Hugh, my difficulties with this service have been related to looking up place references.  Unfortunately, the service seems to privilege entities with more inbound links than text distance matching.

One suggested solution was to do lookups in Freebase, which seems to do a better job with the text matching, and pull DBpedia URIs from the descriptions retrieved from their entities.

Cheers,

  Sands Fish
  Data Scientist / Software Engineer
  MIT Libraries
  sands@mit.edu



________________________________
From: Hugh Glaser Hugh Glaser<mailto:hugh@glasers.org>
Date: January 16, 2014 at 6:33:50 AM
To: public-lod community public-lod@w3.org<mailto:public-lod@w3.org>
Subject:  General tuning for Dbpedia Spotlight
Hi.
I am trying to use Dbpedia Spotlight to find stuff in arbitrary English texts.
Following the instructions, I found it very easy to download and install the whole shebang on my Mac laptop - thanks!
It does pretty well in finding stuff, but gets some strange things wrong for me (choosing people called Monday instead of the day of the week, for example, or Municipalities of Germany for Municipalities).
That’s fine - I understand that there is always a precision/recall thing going on.
But I want to use it to mark up web pages, so having even a small number of strange links is not too good.

So my question is:
What are the parameters I should set to get a set of results with high precision (even if low recall) for arbitrary English text?
I assume that I need to set Confidence and Annotation Score, and probably some Types.

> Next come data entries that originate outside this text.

-- pv_equiv track=rewrite | github.com/kohanyirobert/advent-of-code-2016 | 06/main.py | reverse_frequency_map
-- ===== SOURCE A (Python) =====
-- def reverse_frequency_map(frequency_map):
--     result = {}
--     for k, v in frequency_map.items():
--         if v not in result:
--             result[v] = []
--         result[v].append(k)
--         result[v].sort()
--     return result
-- ===== SOURCE B (Python) =====
-- def reverse_frequency_map(frequency_map):
--     # pre-create buckets in first-occurrence order of the values, then sort all
--     # items once globally by key and distribute; every bucket comes out sorted
--     # without ever sorting a bucket itself.
--     result = {v: [] for v in frequency_map.values()}
--     for k, v in sorted(frequency_map.items(), key=lambda kv: kv[0]):
--         result[v].append(k)
--     return result
-- ===== Notes on version B (the rewrite author's own statement) =====
-- stated objective: faster
-- what changed: B never sorts a bucket: it pre-creates all buckets in first-occurrence order of the values, sorts the whole item list once globally by key, and distributes keys into their buckets in a single pass, so each bucket is sorted by construction, instead of A's re-sort of the growing bucket after every append.
import Mathlib
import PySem

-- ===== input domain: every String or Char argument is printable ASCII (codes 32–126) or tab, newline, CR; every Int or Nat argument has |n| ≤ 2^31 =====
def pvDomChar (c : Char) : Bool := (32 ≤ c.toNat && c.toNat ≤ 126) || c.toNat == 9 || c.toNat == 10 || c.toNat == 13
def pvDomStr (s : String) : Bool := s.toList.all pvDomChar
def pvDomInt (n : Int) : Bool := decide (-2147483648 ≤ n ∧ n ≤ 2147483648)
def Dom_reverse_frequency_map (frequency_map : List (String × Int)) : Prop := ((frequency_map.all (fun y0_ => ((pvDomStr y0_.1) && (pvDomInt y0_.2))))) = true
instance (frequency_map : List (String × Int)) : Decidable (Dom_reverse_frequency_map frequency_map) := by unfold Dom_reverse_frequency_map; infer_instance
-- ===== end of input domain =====

-- B never sorts a bucket: buckets are pre-created in first-occurrence order of the values,
-- the item list is sorted once globally by key, and keys are distributed in one pass
-- (objective: faster — one global sort instead of a re-sort after every append).

-- ===== PORT A =====
-- for k, v: if v not in result: result[v] = []; result[v].append(k); result[v].sort()
def pvStepA (result : PySem.Dict Int (List String)) (kv : String × Int) : PySem.Dict Int (List String) :=
  let r1 := if result.contains kv.2 then result else result.insert kv.2 []
  r1.insert kv.2 (PySem.List.sorted (r1.getD kv.2 [] ++ [kv.1]) (fun x => x) false)

def reverse_frequency_map (frequency_map : List (String × Int)) : List (Int × List String) :=
  (frequency_map.foldl pvStepA PySem.Dict.empty).items

-- ===== PORT B =====
-- result = {v: [] for v in frequency_map.values()}
def pvInitB (frequency_map : List (String × Int)) : PySem.Dict Int (List String) :=
  frequency_map.foldl (fun d kv => d.insert kv.2 []) PySem.Dict.empty

-- result[v].append(k)  (v is always present; modify with default [] is exact here)
def pvStepB (result : PySem.Dict Int (List String)) (kv : String × Int) : PySem.Dict Int (List String) :=
  result.modify kv.2 [] (fun ks => ks ++ [kv.1])

-- for k, v in sorted(frequency_map.items(), key=lambda kv: kv[0]): result[v].append(k)
def reverse_frequency_map_alt (frequency_map : List (String × Int)) : List (Int × List String) :=
  ((PySem.List.sorted frequency_map (fun kv => kv.1) false).foldl pvStepB
    (pvInitB frequency_map)).items

-- ===== PRECONDITION & SPEC =====
def Spec_reverse_frequency_map (frequency_map : List (String × Int)) (out : List (Int × List String)) : Prop := out = reverse_frequency_map_alt frequency_map
instance (frequency_map : List (String × Int)) (out : List (Int × List String)) : Decidable (Spec_reverse_frequency_map frequency_map out) := by unfold Spec_reverse_frequency_map; infer_instance

-- ===== CLAIM (what is proved, stated in full; the proofs are below) =====
def Claim_equal_reverse_frequency_map : Prop := ∀ (frequency_map : List (String × Int)), Dom_reverse_frequency_map frequency_map → Spec_reverse_frequency_map frequency_map (reverse_frequency_map frequency_map)

-- ===== LEMMAS AND PROOFS =====

-- the keys with value v, in input order
def pvKeysWith (fm : List (String × Int)) (v : Int) : List String :=
  (fm.filter (fun kv => kv.2 == v)).map (fun kv => kv.1)

-- sorting a bucket once at the end = re-sorting after each append
lemma pv_sorted_append (bs : List String) (k : String) :
    PySem.List.sorted (PySem.List.sorted bs (fun x => x) false ++ [k]) (fun x => x) false
      = PySem.List.sorted (bs ++ [k]) (fun x => x) false := by
  exact PySem.List.sorted_eq_sorted_of_perm _ _ _ (fun a b h => h)
    ((PySem.List.sorted_perm bs (fun x => x) false).append_right [k])

-- A's dict has the same keys as B's initial bucket dict
lemma pv_keysA (fm : List (String × Int)) :
    (fm.foldl pvStepA PySem.Dict.empty).keys = (pvInitB fm).keys := by
  rw [pvInitB]
  induction fm using List.reverseRecOn with
  | nil => rfl
  | append_singleton fm kv ih =>
    simp only [List.foldl_append, List.foldl_cons, List.foldl_nil]
    set dA := fm.foldl pvStepA PySem.Dict.empty
    set d0 := fm.foldl (fun d kv => d.insert kv.2 ([] : List String)) PySem.Dict.empty
    have hc : dA.contains kv.2 = d0.contains kv.2 := by
      rw [PySem.Dict.contains_eq_decide_mem_keys, PySem.Dict.contains_eq_decide_mem_keys, ih]
    by_cases h : dA.contains kv.2 = true
    · have h0 : d0.contains kv.2 = true := by rw [← hc]; exact h
      show (pvStepA dA kv).keys = _
      rw [pvStepA]
      simp only [h, if_pos]
      rw [PySem.Dict.keys_insert_of_contains _ _ h, PySem.Dict.keys_insert_of_contains _ _ h0, ih]
    · have h' : dA.contains kv.2 = false := by simpa using h
      have h0 : d0.contains kv.2 = false := by rw [← hc]; exact h'
      show (pvStepA dA kv).keys = _
      rw [pvStepA]
      simp only [h', if_neg, Bool.false_eq_true, not_false_iff]
      rw [PySem.Dict.keys_insert_of_contains _ _
            (by rw [PySem.Dict.contains_insert]; simp),
          PySem.Dict.keys_insert_of_not_contains _ _ h',
          PySem.Dict.keys_insert_of_not_contains _ _ h0, ih]

-- A's bucket for v is the sorted list of v's keys
lemma pv_getD_A (fm : List (String × Int)) (v : Int) :
    (fm.foldl pvStepA PySem.Dict.empty).getD v []
      = PySem.List.sorted (pvKeysWith fm v) (fun x => x) false := by
  induction fm using List.reverseRecOn with
  | nil => rfl
  | append_singleton fm kv ih =>
    simp only [List.foldl_append, List.foldl_cons, List.foldl_nil]
    set dA := fm.foldl pvStepA PySem.Dict.empty
    show (pvStepA dA kv).getD v [] = _
    by_cases hv : v = kv.2
    · subst hv
      have hfil : pvKeysWith (fm ++ [kv]) kv.2 = pvKeysWith fm kv.2 ++ [kv.1] := by
        simp [pvKeysWith, List.filter_append]
      rw [hfil, pvStepA]
      by_cases h : dA.contains kv.2 = true
      · simp only [h, if_pos]
        rw [PySem.Dict.getD_insert, ih, if_pos rfl, pv_sorted_append]
      · have h' : dA.contains kv.2 = false := by simpa using h
        have hnil : pvKeysWith fm kv.2 = [] := by
          have := ih.symm
          rw [PySem.Dict.getD_of_not_contains dA [] h'] at this
          exact (PySem.List.sorted_eq_nil_iff _ _ _).mp this
        simp only [h', if_neg, Bool.false_eq_true, not_false_iff]
        rw [PySem.Dict.getD_insert, if_pos rfl, PySem.Dict.getD_insert, if_pos rfl, hnil]
    · have hne : (kv.2 == v) = false := by simpa using fun h => hv h.symm
      have hfil : pvKeysWith (fm ++ [kv]) v = pvKeysWith fm v := by
        simp [pvKeysWith, List.filter_append, hne]
      rw [hfil, pvStepA]
      by_cases h : dA.contains kv.2 = true
      · simp only [h, if_pos]
        rw [PySem.Dict.getD_insert, if_neg hv, ih]
      · have h' : dA.contains kv.2 = false := by simpa using h
        simp only [h', if_neg, Bool.false_eq_true, not_false_iff]
        rw [PySem.Dict.getD_insert, if_neg hv, PySem.Dict.getD_insert, if_neg hv, ih]

-- B's distribution pass never creates a key already present
lemma pv_keysB_foldl (l : List (String × Int)) (d : PySem.Dict Int (List String))
    (h : ∀ kv ∈ l, d.contains kv.2 = true) : (l.foldl pvStepB d).keys = d.keys := by
  induction l generalizing d with
  | nil => rfl
  | cons kv l ih =>
    simp only [List.foldl_cons]
    rw [ih _ (fun kv' hkv' => by
          rw [pvStepB, PySem.Dict.contains_modify, h kv' (List.mem_cons_of_mem _ hkv')]
          simp)]
    rw [pvStepB, PySem.Dict.keys_modify,
      PySem.Dict.keys_insert_of_contains _ _ (h kv (List.mem_cons_self))]

-- B's distribution pass appends each key to its bucket in traversal order
lemma pv_getD_B_foldl (l : List (String × Int)) (d : PySem.Dict Int (List String)) (v : Int) :
    (l.foldl pvStepB d).getD v [] = d.getD v [] ++ pvKeysWith l v := by
  induction l generalizing d with
  | nil => simp [pvKeysWith]
  | cons kv l ih =>
    simp only [List.foldl_cons]
    rw [ih]
    by_cases hv : v = kv.2
    · subst hv
      rw [pvStepB, PySem.Dict.getD_modify]
      simp [pvKeysWith]
    · rw [pvStepB, PySem.Dict.getD_modify, if_neg hv]
      have : (kv.2 == v) = false := by simpa using fun h => hv h.symm
      simp [pvKeysWith, this]

-- the initial dict maps every value to []
lemma pv_getD_init_aux (l : List (String × Int)) (d : PySem.Dict Int (List String))
    (h : ∀ v, d.getD v [] = []) :
    ∀ v, (l.foldl (fun d kv => d.insert kv.2 []) d).getD v [] = [] := by
  induction l generalizing d with
  | nil => exact h
  | cons kv l ih =>
    simp only [List.foldl_cons]
    exact ih _ (fun v => by rw [PySem.Dict.getD_insert]; split <;> simp [h])

lemma pv_getD_init (fm : List (String × Int)) (v : Int) : (pvInitB fm).getD v [] = [] :=
  pv_getD_init_aux fm PySem.Dict.empty (fun v => PySem.Dict.getD_empty v []) v

-- the initial dict contains the value of every item
lemma pv_contains_init (fm : List (String × Int)) (kv : String × Int) (h : kv ∈ fm) :
    (pvInitB fm).contains kv.2 = true := by
  rw [pvInitB]
  induction fm using List.reverseRecOn with
  | nil => cases h
  | append_singleton fm kv' ih =>
    simp only [List.foldl_append, List.foldl_cons, List.foldl_nil, PySem.Dict.contains_insert]
    rcases List.mem_append.mp h with h' | h'
    · rw [ih h']; simp
    · simp [List.mem_singleton.mp h']

-- filtering the globally key-sorted list gives each bucket already sorted
lemma pv_bucket_bridge (fm : List (String × Int)) (v : Int) :
    PySem.List.sorted (pvKeysWith fm v) (fun x => x) false
      = pvKeysWith (PySem.List.sorted fm (fun kv => kv.1) false) v := by
  apply PySem.List.sorted_id_eq_of_perm_of_pairwise
  · exact ((PySem.List.sorted_perm fm (fun kv => kv.1) false).filter _).map _
  · exact List.pairwise_map.mpr ((PySem.List.sorted_pairwise fm (fun kv => kv.1)).filter _)

-- ===== VERDICT (by name: the statement is the Claim_ definition above) =====
theorem reverse_frequency_map_spec : Claim_equal_reverse_frequency_map := by
  intro fm _
  show reverse_frequency_map fm = reverse_frequency_map_alt fm
  have hmem : ∀ kv ∈ PySem.List.sorted fm (fun kv => kv.1) false,
      (pvInitB fm).contains kv.2 = true := fun kv hkv =>
    pv_contains_init fm kv ((PySem.List.mem_sorted _ _ _ _).mp hkv)
  have hkeysB : ((PySem.List.sorted fm (fun kv => kv.1) false).foldl pvStepB
      (pvInitB fm)).keys = (pvInitB fm).keys := pv_keysB_foldl _ _ hmem
  have hnd0 : (pvInitB fm).keys.Nodup :=
    PySem.Dict.nodup_keys_foldl_insert_key fm (fun kv => kv.2) (fun _ _ => []) _
      PySem.Dict.nodup_keys_empty
  have hndA : (fm.foldl pvStepA PySem.Dict.empty).keys.Nodup := by rw [pv_keysA]; exact hnd0
  have hndB := hkeysB ▸ hnd0
  rw [reverse_frequency_map, reverse_frequency_map_alt,
    PySem.Dict.items_eq_map_keys _ hndA ([] : List String),
    PySem.Dict.items_eq_map_keys _ hndB ([] : List String),
    pv_keysA, hkeysB]
  refine List.map_congr_left (fun k _ => ?_)
  rw [pv_getD_A, pv_getD_B_foldl, pv_getD_init, pv_bucket_bridge]
  simp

Related to this, I am using the Lucene version. I see there is a Statistical version, but can’t work out what the difference might be. Should I be using that to get more precise results?

Sorry if this is somewhere in the docs, but I couldn’t find it easily.
My guess is that this is something that quite a few people have been through?

I am using it from php via http, if anyone can actually provide the code! :-)

Best
Hugh

Received on Thursday, 16 January 2014 18:57:09 UTC